If you find a way to provide this module in a nginx in a container, it could be a good idea, to include nginx in the docker-compose. Maybe letsencrypt would be also a good idea then... but it needs 2 domains. Yes.

If it's enough for YOUR needs as developer from pairdrop to provide coturn on port 3478 and 5349, then my PR should be good to be merged. But give me a day to check it again, if it is on my last changes from my machine.

[schlagmichdoch]

I need to look into it as it seems that the current turn configuration is not supported by chromium. Maybe I will need to implement TURN over TLS for it to work on Chromim base browsers.

Regarding your implementation, I just tested pairdrop.schuerz.at.

Chromium throws the following error:

Uncaught DOMException: Failed to construct 'RTCPeerConnection': 'stuns' is not one of the supported URL schemes 'stun', 'turn' or 'turns'.

While Firefox throws this warning:

WebRTC: STUNS is not yet supported.

I guess for now we can not support STUN over tls at all and I have not found any roadmap for neither of Firefox and Chromium

[schlagmichdoch]

As there seems to be an error for all chromium users that need a TURN server I gave this a tried to debug the TURN server and can add some things to your findings:

---

I quickly tried an pairdrop instance using a STUN server and your TURNS server and that seems to work! Congrats, good work! I get one error though which does not seem to be fatal:

Note: errors from onicecandidateerror above are not neccessarily fatal.

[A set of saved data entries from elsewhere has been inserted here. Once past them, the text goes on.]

-- pv_equiv track=rewrite | github.com/blasfir/srom-1-2 | lab1-2.py | longCmp
-- ===== SOURCE A (Python) =====
-- def toTheSameLength(A, B):
--     if len(A) < len(B):
--         A = A + [0] * (len(B) - len(A))
--     if len(A) > len(B):
--         B = B + [0] * (len(A) - len(B))
--     return A, B
--
-- def deleteExtraZeros(A):
--     while A and A[-1] == 0:
--         A.pop()
--     if not A:
--         return [0]
--     return A
--
-- def longCmp(A, B):
--     A, B = deleteExtraZeros(A), deleteExtraZeros(B)
--     A, B = toTheSameLength(A, B)
--     i = len(A) - 1
--     while A[i] == B[i]:
--         i = i-1
--         if i == -1:
--             return 0
--     else:
--         if A[i] > B[i]:
--             return 1
--         else:
--             return -1
-- ===== SOURCE B (Python) =====
-- def longCmp(A, B):
--     # Single ascending (least-significant-first) pass with an accumulator:
--     # the sign of the LAST differing position is the answer, since the most
--     # significant differing digit decides the comparison. No early return,
--     # no stripping, no padding; missing positions count as 0.
--     res = 0
--     for i in range(max(len(A), len(B))):
--         x = A[i] if i < len(A) else 0
--         y = B[i] if i < len(B) else 0
--         if x != y:
--             res = 1 if x > y else -1
--     return res
-- ===== Notes on version B (the rewrite author's own statement) =====
-- stated objective: simpler
-- what changed: B replaces A's strip+pad preprocessing and descending first-difference early-return loop by one ascending (LSB-first) fold keeping the sign of the last differing position in an accumulator; order is reversed and no intermediate lists are built (return value only: A mutates its arguments via pop, B does not).
import Mathlib
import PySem

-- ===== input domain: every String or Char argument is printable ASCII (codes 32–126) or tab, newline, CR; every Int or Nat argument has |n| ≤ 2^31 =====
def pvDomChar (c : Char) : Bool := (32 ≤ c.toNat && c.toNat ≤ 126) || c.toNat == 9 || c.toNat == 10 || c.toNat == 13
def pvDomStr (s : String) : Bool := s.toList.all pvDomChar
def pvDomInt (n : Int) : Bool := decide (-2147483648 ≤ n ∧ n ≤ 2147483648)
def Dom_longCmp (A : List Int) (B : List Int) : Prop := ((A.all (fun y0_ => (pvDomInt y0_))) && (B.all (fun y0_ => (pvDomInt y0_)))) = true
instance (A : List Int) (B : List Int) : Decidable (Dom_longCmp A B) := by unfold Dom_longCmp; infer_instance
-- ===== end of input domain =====

-- B replaces A's strip+pad preprocessing and descending early-return scan by one ascending
-- (LSB-first) fold keeping the sign of the last differing position; equivalence is about the
-- RETURN value only — Python A mutates its arguments in place (pop), B does not.

-- ===== PORT A =====
-- while A and A[-1] == 0: A.pop()
def delLoop (A : List Int) : List Int :=
  if A = [] then A
  else if A.getLastD 0 = 0 then delLoop A.dropLast
  else A
termination_by A.length
decreasing_by
  rename_i h _
  have : A.length ≠ 0 := fun hl => h (List.eq_nil_of_length_eq_zero hl)
  simp [List.length_dropLast]; omega

def deleteExtraZeros (A : List Int) : List Int :=
  if delLoop A = [] then [0] else delLoop A

def toTheSameLength (A : List Int) (B : List Int) : List Int × List Int :=
  let A1 := if A.length < B.length then A ++ List.replicate (B.length - A.length) 0 else A
  let B1 := if A1.length > B.length then B ++ List.replicate (A1.length - B.length) 0 else B
  (A1, B1)

-- the while loop 'while A[i] == B[i]: …'; indices are always in range when called from longCmp
-- (equal lengths ≥ 1, i starts at len-1 and the loop returns at i = -1), so pyGetD is exact there;
-- the 'i < 0' guard only makes the recursion total and is never reached from longCmp.
def cmpLoop (A B : List Int) (i : Int) : Int :=
  if i < 0 then 0
  else if PySem.List.pyGetD A i 0 = PySem.List.pyGetD B i 0 then
    if i - 1 = -1 then 0 else cmpLoop A B (i - 1)
  else if PySem.List.pyGetD A i 0 > PySem.List.pyGetD B i 0 then 1 else -1
termination_by i.toNat
decreasing_by rename_i h _ _; omega

def longCmp (A : List Int) (B : List Int) : Int :=
  let A1 := deleteExtraZeros A
  let B1 := deleteExtraZeros B
  let p := toTheSameLength A1 B1
  cmpLoop p.1 p.2 ((p.1.length : Int) - 1)

-- ===== PORT B =====
-- res = 0; for i in range(max(len(A), len(B))): … if x != y: res = 1 if x > y else -1
def longCmp_alt (A : List Int) (B : List Int) : Int :=
  (List.range (max A.length B.length)).foldl
    (fun res i =>
      let x := A.getD i 0
      let y := B.getD i 0
      if x ≠ y then (if x > y then 1 else -1) else res) 0

-- ===== PRECONDITION & SPEC =====
def Spec_longCmp (A : List Int) (B : List Int) (out : Int) : Prop := out = longCmp_alt A B
instance (A : List Int) (B : List Int) (out : Int) : Decidable (Spec_longCmp A B out) := by unfold Spec_longCmp; infer_instance

-- ===== CLAIM (what is proved, stated in full; the proofs are below) =====
def Claim_equal_longCmp : Prop := ∀ (A : List Int) (B : List Int), Dom_longCmp A B → Spec_longCmp A B (longCmp A B)

-- ===== LEMMAS AND PROOFS =====

-- proof-only intermediary: the descending 'sign of the highest differing index < n' function
def hiDiff (A B : List Int) : Nat → Int
  | 0 => 0
  | i + 1 =>
    let x := A.getD i 0
    let y := B.getD i 0
    if x ≠ y then (if x > y then 1 else -1) else hiDiff A B i

-- B's ascending fold computes the same value: the last update wins = the highest differing index
theorem foldl_eq_hiDiff (A B : List Int) (n : Nat) :
    (List.range n).foldl
      (fun res i =>
        let x := A.getD i 0
        let y := B.getD i 0
        if x ≠ y then (if x > y then 1 else -1) else res) 0 = hiDiff A B n := by
  induction n with
  | zero => rfl
  | succ m ih =>
    rw [List.range_succ, List.foldl_append, ih, hiDiff]
    simp only [List.foldl_cons, List.foldl_nil]

theorem longCmp_alt_eq (A B : List Int) :
    longCmp_alt A B = hiDiff A B (max A.length B.length) :=
  foldl_eq_hiDiff A B _

-- appending zeros does not change getD-with-default-0 at any index
theorem pad_getD (X : List Int) (k i : Nat) :
    (X ++ List.replicate k (0:Int)).getD i 0 = X.getD i 0 := by
  by_cases h : i < X.length
  · simp [List.getD_eq_getElem?_getD, List.getElem?_append, h]
  · rw [List.getD_eq_getElem?_getD, List.getD_eq_getElem?_getD,
      List.getElem?_eq_none (l := X) (by omega),
      List.getElem?_append_right (by omega), List.getElem?_replicate]
    split <;> simp

theorem delLoop_getD (A : List Int) (i : Nat) :
    (delLoop A).getD i 0 = A.getD i 0 := by
  fun_induction delLoop A with
  | case1 => rfl
  | case2 A hne h0 ih =>
    rw [ih]
    have hlast : A.getLast hne = 0 := by
      rwa [List.getLastD_eq_getLast?, List.getLast?_eq_some_getLast hne, Option.getD_some] at h0
    conv_rhs => rw [← List.dropLast_append_getLast hne, hlast]
    have := pad_getD A.dropLast 1 i
    simpa using this.symm
  | case3 => rfl

theorem dez_getD (A : List Int) (i : Nat) :
    (deleteExtraZeros A).getD i 0 = A.getD i 0 := by
  unfold deleteExtraZeros
  split
  · rename_i h
    rw [← delLoop_getD A i, h]
    cases i <;> simp
  · exact delLoop_getD A i

theorem dez_ne_nil (A : List Int) : deleteExtraZeros A ≠ [] := by
  unfold deleteExtraZeros
  split
  · simp
  · assumption

theorem dez_getD_of_ge (A : List Int) (i : Nat) (h : (deleteExtraZeros A).length ≤ i) :
    A.getD i 0 = 0 := by
  rw [← dez_getD A i, List.getD_eq_default _ _ h]

-- the padded pair from A's preprocessing: getD is unchanged and the first length is the max
theorem tsl_fst_getD (X Y : List Int) (i : Nat) :
    (toTheSameLength X Y).1.getD i 0 = X.getD i 0 := by
  dsimp only [toTheSameLength]
  split
  · exact pad_getD X _ i
  · rfl

theorem tsl_snd_getD (X Y : List Int) (i : Nat) :
    (toTheSameLength X Y).2.getD i 0 = Y.getD i 0 := by
  dsimp only [toTheSameLength]
  split <;> split <;> first | exact pad_getD Y _ i | rfl

theorem tsl_fst_len (X Y : List Int) :
    (toTheSameLength X Y).1.length = max X.length Y.length := by
  dsimp only [toTheSameLength]
  split <;> simp <;> omega

-- the core bridge: A's index-down while loop equals the descending highest-difference function,
-- provided the two pairs of lists agree under getD at every index
theorem cmpLoop_eq_hiDiff (i : Nat) (A B A' B' : List Int)
    (hA : ∀ j, A.getD j 0 = A'.getD j 0) (hB : ∀ j, B.getD j 0 = B'.getD j 0) :
    cmpLoop A B (i : Int) = hiDiff A' B' (i + 1) := by
  induction i with
  | zero =>
    rw [cmpLoop, hiDiff]
    simp only [Nat.cast_zero, PySem.List.pyGetD_zero, hA 0, hB 0, List.getD_eq_getElem?_getD]
    norm_num
    by_cases h : A'[0]?.getD 0 = B'[0]?.getD 0 <;> simp [h, hiDiff]
  | succ n ih =>
    rw [cmpLoop, hiDiff]
    have hlt : ¬ ((n + 1 : Nat) : Int) < 0 := by omega
    have hc : ((n + 1 : Nat) : Int) - 1 = (n : Int) := by omega
    simp only [hlt, if_false, PySem.List.pyGetD_natCast, hc, hA (n+1), hB (n+1),
      List.getD_eq_getElem?_getD]
    by_cases h : A'[n+1]?.getD 0 = B'[n+1]?.getD 0 <;> simp [h, ih]

theorem hiDiff_stable (A B : List Int) (n k : Nat)
    (h : ∀ j, n ≤ j → A.getD j 0 = B.getD j 0) :
    hiDiff A B (n + k) = hiDiff A B n := by
  induction k with
  | zero => rfl
  | succ m ih =>
    have hj : A.getD (n + m) 0 = B.getD (n + m) 0 := h _ (by omega)
    rw [List.getD_eq_getElem?_getD, List.getD_eq_getElem?_getD] at hj
    rw [show n + (m + 1) = (n + m) + 1 from rfl, hiDiff]
    simp [hj, ih]

-- ===== VERDICT (by name: the statement is the Claim_ definition above) =====
theorem longCmp_spec : Claim_equal_longCmp := by
  intro A B _
  unfold Spec_longCmp longCmp
  rw [longCmp_alt_eq]
  dsimp only
  have h1A : 1 ≤ (deleteExtraZeros A).length := List.length_pos_iff.mpr (dez_ne_nil A)
  have hlen : (toTheSameLength (deleteExtraZeros A) (deleteExtraZeros B)).1.length
      = max (deleteExtraZeros A).length (deleteExtraZeros B).length := tsl_fst_len _ _
  have hmaxA : (deleteExtraZeros A).length ≤ (toTheSameLength (deleteExtraZeros A) (deleteExtraZeros B)).1.length := by
    rw [hlen]; exact le_max_left _ _
  have hmaxB : (deleteExtraZeros B).length ≤ (toTheSameLength (deleteExtraZeros A) (deleteExtraZeros B)).1.length := by
    rw [hlen]; exact le_max_right _ _
  have hn1 : 1 ≤ (toTheSameLength (deleteExtraZeros A) (deleteExtraZeros B)).1.length := le_trans h1A hmaxA
  have hAg : ∀ j, (toTheSameLength (deleteExtraZeros A) (deleteExtraZeros B)).1.getD j 0 = A.getD j 0 :=
    fun j => by rw [tsl_fst_getD, dez_getD]
  have hBg : ∀ j, (toTheSameLength (deleteExtraZeros A) (deleteExtraZeros B)).2.getD j 0 = B.getD j 0 :=
    fun j => by rw [tsl_snd_getD, dez_getD]
  rw [show (((toTheSameLength (deleteExtraZeros A) (deleteExtraZeros B)).1.length : Int) - 1)
      = (((toTheSameLength (deleteExtraZeros A) (deleteExtraZeros B)).1.length - 1 : Nat) : Int) by omega,
    cmpLoop_eq_hiDiff _ _ _ A B hAg hBg,
    show ((toTheSameLength (deleteExtraZeros A) (deleteExtraZeros B)).1.length - 1) + 1
      = (toTheSameLength (deleteExtraZeros A) (deleteExtraZeros B)).1.length by omega]
  -- reconcile the two upper bounds: max of stripped lengths vs max of raw lengths
  have hzero : ∀ j, (toTheSameLength (deleteExtraZeros A) (deleteExtraZeros B)).1.length ≤ j →
      A.getD j 0 = B.getD j 0 := fun j hj => by
    rw [dez_getD_of_ge A j (le_trans hmaxA hj), dez_getD_of_ge B j (le_trans hmaxB hj)]
  have hout : ∀ j, max A.length B.length ≤ j → A.getD j 0 = B.getD j 0 := fun j hj => by
    rw [List.getD_eq_default _ _ (le_trans (le_max_left _ _) hj),
      List.getD_eq_default _ _ (le_trans (le_max_right _ _) hj)]
  rcases Nat.le_total (toTheSameLength (deleteExtraZeros A) (deleteExtraZeros B)).1.length (max A.length B.length) with h | h
  · have := hiDiff_stable A B _ (max A.length B.length - (toTheSameLength (deleteExtraZeros A) (deleteExtraZeros B)).1.length) hzero
    rw [show (toTheSameLength (deleteExtraZeros A) (deleteExtraZeros B)).1.length
        + (max A.length B.length - (toTheSameLength (deleteExtraZeros A) (deleteExtraZeros B)).1.length)
        = max A.length B.length by omega] at this
    exact this.symm
  · have := hiDiff_stable A B _ ((toTheSameLength (deleteExtraZeros A) (deleteExtraZeros B)).1.length - max A.length B.length) hout
    rw [show max A.length B.length
        + ((toTheSameLength (deleteExtraZeros A) (deleteExtraZeros B)).1.length - max A.length B.length)
        = (toTheSameLength (deleteExtraZeros A) (deleteExtraZeros B)).1.length by omega] at this
    exact this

For example an IPv6 DNS lookup may fail but relay candidates can still be gathered via IPv4.
The server turns:turn.schuerz.at:443?transport=tcp returned an error with code=701:
TURN host lookup received error.

You can also test it yourself here using your TURNS server: https://webrtc.github.io/samples/src/content/peerconnection/trickle-ice/ everything works (type is relay) but there is an error that tcp does not seem to work.

This is only an issue on chromium though and Firefox does not log any errors so maybe its also a chromium bug.

---

Regarding the stream-realip-module:

The latest nginx version debian 11 installs via apt from the Debian Main repo is nginx/1.18.0 which does not include the module nginx/1.22.1 does have the module prebuilt (according to this stackoverflow) which is available from the official nginx repository: https://debian.pkgs.org/11/nginx-arm64/nginx_1.22.0-1~bullseye_arm64.deb.html

---

For turn without tcp I could prevent the error with chrome by using the ip-address instead of the domain name in the rtc_config.json like so:

{
  "sdpSemantics": "unified-plan",
  "iceServers": [
    {
        "urls": "stun:192.145.47.48:3478"
    },
    {
        "urls": "turn:192.145.47.48:3478",
        "username": "coturnuser",
        "credential": "verY-$ecret"
    }
  ]
}

That gave me a hint in the direction in the right direction. After changing the following, I could finally make it work for without a second host or domain:

Missing permission for user turnserver

The default user running coturn is turnserver in group turnserver. As I directly pointed to the letsencrypt files inside the turnserver.conf tls did not work since the user (obviously) did not have permissions to read the privkey. I now have a letsencrypt renewal job configured to copy the corresponding certificate files into a folder owned by user turnserver. (See here or here)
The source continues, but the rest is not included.